Developed under the brand’s tri-pillar ethos of ‘Performance, Innovation and Environment,’ the identity is led by bespoke symbols illustrating each element. Recalling the strong-minded personality of Future Co.’s founder Oz, designer Aitken Hawkins tells us, “Oz was constantly pushing for sustainable materials over conventional ones,” explaining the logical decision to externally exhibit their core values. “The symbols are the visual representation of this,” Hawkins remarks, “they emerge when we're wanting to put focus into something, or highlight an aspect of the pillars and speak louder through association,” he adds, grounding the identity with a stoic yet characterful device.
Bolstering this bold stoicism is the muted use of colour, with Platform utilising a range of dark, neutral colours throughout. “Colour is an emotive agent for any brand,” Hawkins tells us, “using colour went against what Future Co. stands for,” he adds, opting to avoid any colourful expression and instead take a technological approach to its application. “The colour palette is a neutral selection,” he continues, “again based on a percentile usage.”
Reflecting on the influences that led to Future Co.’s custom wordmark, Hawkins tells us “we began this project like most things, casting our net wide and diving deep into any and every non-relevant piece of information,” landing on a focus driven by historical industrial and manufacturing marks. “They have a composed utilitarian image to them,” he explains, “information not intended for consumers but rather for technicians.” This pragmatic and informational approach led to a powerful wordmark that feels at home both in the future they look to shape and a sci-fi world of spaceship truckers.
With this in mind, the identity’s secondary typefaces are practical, used in an effort to efficiently communicate information rather than express emotion – opting for Pangram Pangram’s Supply Mono and Klim Type Foundry’s Untitled Sans as the brand’s supporting act.
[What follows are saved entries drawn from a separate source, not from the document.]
-- completeness: every feasible level is ≤ B's result (sorted input)
theorem pvFeasible_le_best (x : Int) (s : List Int)
    (hpw : s.Pairwise (· ≤ ·)) (hne : s ≠ []) :
    ∀ h : Int, pvWater s h ≤ x → h ≤ pvLoopB x 1 0 1 s := by
  suffices H : ∀ (c : ℕ) (h : Int), s.countP (fun a => decide (h < a)) = c →
      pvWater s h ≤ x → h ≤ pvLoopB x 1 0 1 s by
    intro h hfe
    exact H _ h rfl hfe
  intro c
  induction c using Nat.strong_induction_on with
  | _ c ih =>
  intro h hc hfe
  set p : Int → Bool := fun a => decide (a ≤ h) with hpdef
  set done := s.takeWhile p with hddef
  set cur := s.dropWhile p with hcdef
  have hsplit : done ++ cur = s := List.takeWhile_append_dropWhile
  have hdone : ∀ a ∈ done, a ≤ h := by
    intro a ha
    have := List.mem_takeWhile_imp ha
    rw [hpdef] at this
    exact of_decide_eq_true this
  cases hcur : cur with
  | nil =>
      -- every element is ≤ h: the last candidate dominates h
      have hds : done = s := by rw [← hsplit, hcur, List.append_nil]
      have hall : ∀ a ∈ s, a ≤ h := by rw [← hds]; exact hdone
      have hwx : pvWater s h = h * s.length - s.sum := by
        have := pvWater_split s [] h hall (by simp)
        simpa using this
      have hlen : 0 < (s.length : Int) := by
        cases s with
        | nil => exact absurd rfl hne
        | cons a t => exact_mod_cast Nat.succ_pos t.length
      have hh0 : h ≤ PySem.Int.floordiv (x + s.sum) s.length :=
        pvLe_fdiv hlen (by omega)
      set v := s.getLast hne with hvdef
      set done' := s.dropLast with hd'def
      have hsplit2 : done' ++ [v] = s := List.dropLast_append_getLast hne
      have hlen2 : (done'.length : Int) + 1 = s.length := by
        rw [← hsplit2]; simp
      have hsum2 : done'.sum + v = s.sum := by
        rw [← hsplit2]; simp
      have hcand := pvBest_ge_candidate x done' v []
        (by
          rw [hsum2, hlen2]
          exact le_trans (hall v (s.getLast_mem hne)) hh0)
        (by intro w hw; simp at hw)
      rw [hsum2, hlen2] at hcand
      have hlist : done' ++ v :: ([] : List Int) = s := by simpa using hsplit2
      rw [hlist] at hcand
      omega
  | cons w cur' =>
      have hw : h < w := by
        have := pvDropWhile_head_not p s w cur' (by rw [← hcdef, hcur])
        rw [hpdef] at this
        simpa using this
      have hcurpw : (w :: cur').Pairwise (· ≤ ·) := by
        rw [← hcur, hcdef]
        exact hpw.sublist (List.dropWhile_sublist _)
      have hcw : ∀ b ∈ cur, w ≤ b := by
        rw [hcur]
        intro b hb
        rcases List.mem_cons.mp hb with rfl | hb'
        · exact le_rfl
        · exact (List.pairwise_cons.mp hcurpw).1 b hb'
      -- the count of elements above h is cur.length
      have hcount : s.countP (fun a => decide (h < a)) = cur.length := by
        rw [← hsplit, List.countP_append]
        have h1 : done.countP (fun a => decide (h < a)) = 0 := by
          rw [List.countP_eq_zero]
          intro a ha
          have := hdone a ha
          simpa using (by omega : ¬ h < a)
        have h2 : cur.countP (fun a => decide (h < a)) = cur.length := by
          rw [List.countP_eq_length]
          intro b hb
          have := hcw b hb
          simpa using (by omega : h < b)
        omega
      -- the IH applies to any feasible w (its above-count is smaller)
      have hihw : pvWater s w ≤ x → w ≤ pvLoopB x 1 0 1 s := by
        intro hfw
        have hwcount : s.countP (fun a => decide (w < a)) < c := by
          rw [← hsplit, List.countP_append]
          have h1 : done.countP (fun a => decide (w < a)) = 0 := by
            rw [List.countP_eq_zero]
            intro a ha
            have := hdone a ha
            simpa using (by omega : ¬ w < a)
          have h2 : cur.countP (fun a => decide (w < a)) < cur.length := by
            apply lt_of_le_of_ne List.countP_le_length
            intro heq
            have := (List.countP_eq_length.mp heq) w (by rw [hcur]; simp)
            simp at this
          omega
        exact ih _ hwcount w rfl hfw
      cases hdone' : done with
      | nil =>
          -- no bar is ≤ h: level w costs nothing
          have hsw : ∀ b ∈ s, w ≤ b := by
            rw [← hsplit, hdone']
            simpa using hcw
          have hw0 : pvWater s w = 0 := by
            have := pvWater_split [] s w (by simp) hsw
            simpa using this
          have hx0 : 0 ≤ x := le_trans (pvWater_nonneg s h) hfe
          have := hihw (by omega)
          omega
      | cons d dt =>
          have hdne : done ≠ [] := by rw [hdone']; simp
          have hk : 0 < (done.length : Int) := by rw [hdone']; exact_mod_cast Nat.succ_pos dt.length
          set k : Int := (done.length : Int) with hkdef
          have hwx : pvWater s h = h * k - done.sum := by
            rw [← hsplit]
            exact pvWater_split done cur h hdone (fun b hb => by have := hcw b hb; omega)
          set h0 := PySem.Int.floordiv (x + done.sum) k with hh0def
          have hhle : h ≤ h0 := pvLe_fdiv hk (by omega)
          set v := done.getLast hdne with hvdef
          set done' := done.dropLast with hd'def
          have hsplit2 : done' ++ [v] = done := List.dropLast_append_getLast hdne
          have hlen2 : (done'.length : Int) + 1 = k := by
            rw [hkdef, ← hsplit2]; simp
          have hsum2 : done'.sum + v = done.sum := by
            rw [← hsplit2]; simp
          by_cases hcase : h0 ≤ w
          · -- the candidate for this block is accepted and dominates h
            have hcand := pvBest_ge_candidate x done' v cur
              (by
                rw [hsum2, hlen2]
                exact le_trans (hdone v (done.getLast_mem hdne)) hhle)
              (by
                rw [hsum2, hlen2, hcur]
                intro w' hw'
                simp only [List.head?_cons, Option.mem_def, Option.some.injEq] at hw'
                subst hw'
                exact hcase)
            rw [hsum2, hlen2] at hcand
            have hlist : done' ++ v :: cur = s := by
              rw [← hsplit, ← hsplit2]
              simp
            rw [hlist] at hcand
            omega
          · -- the candidate overshoots the next bar: that bar is itself feasible
            have hfw : pvWater s w ≤ x := by
              have hws : pvWater s w = w * k - done.sum := by
                rw [← hsplit]
                exact pvWater_split done cur w
                  (fun a ha => by have := hdone a ha; omega) hcw
              have hfd : h0 * k ≤ x + done.sum := pvFdiv_le hk
              have hwk : w * k ≤ (h0 - 1) * k :=
                mul_le_mul_of_nonneg_right (by omega) (by omega)
              nlinarith [hwk, hfd, hk]
            have := hihw hfw
            omega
Combining the industrial architecture of Supply Mono with Untitled Sans’ subtlety, Hawkins describes how the type’s composition and graphic relationship further pursue the identity’s systematic attitude. “The hierarchy of headers work on a rigid system of quarters,” he concludes, “giving the identity a look and feel of precision,” again referencing the notion of relatable, retro-nostalgic and, fundamentally, cool factory-made goods.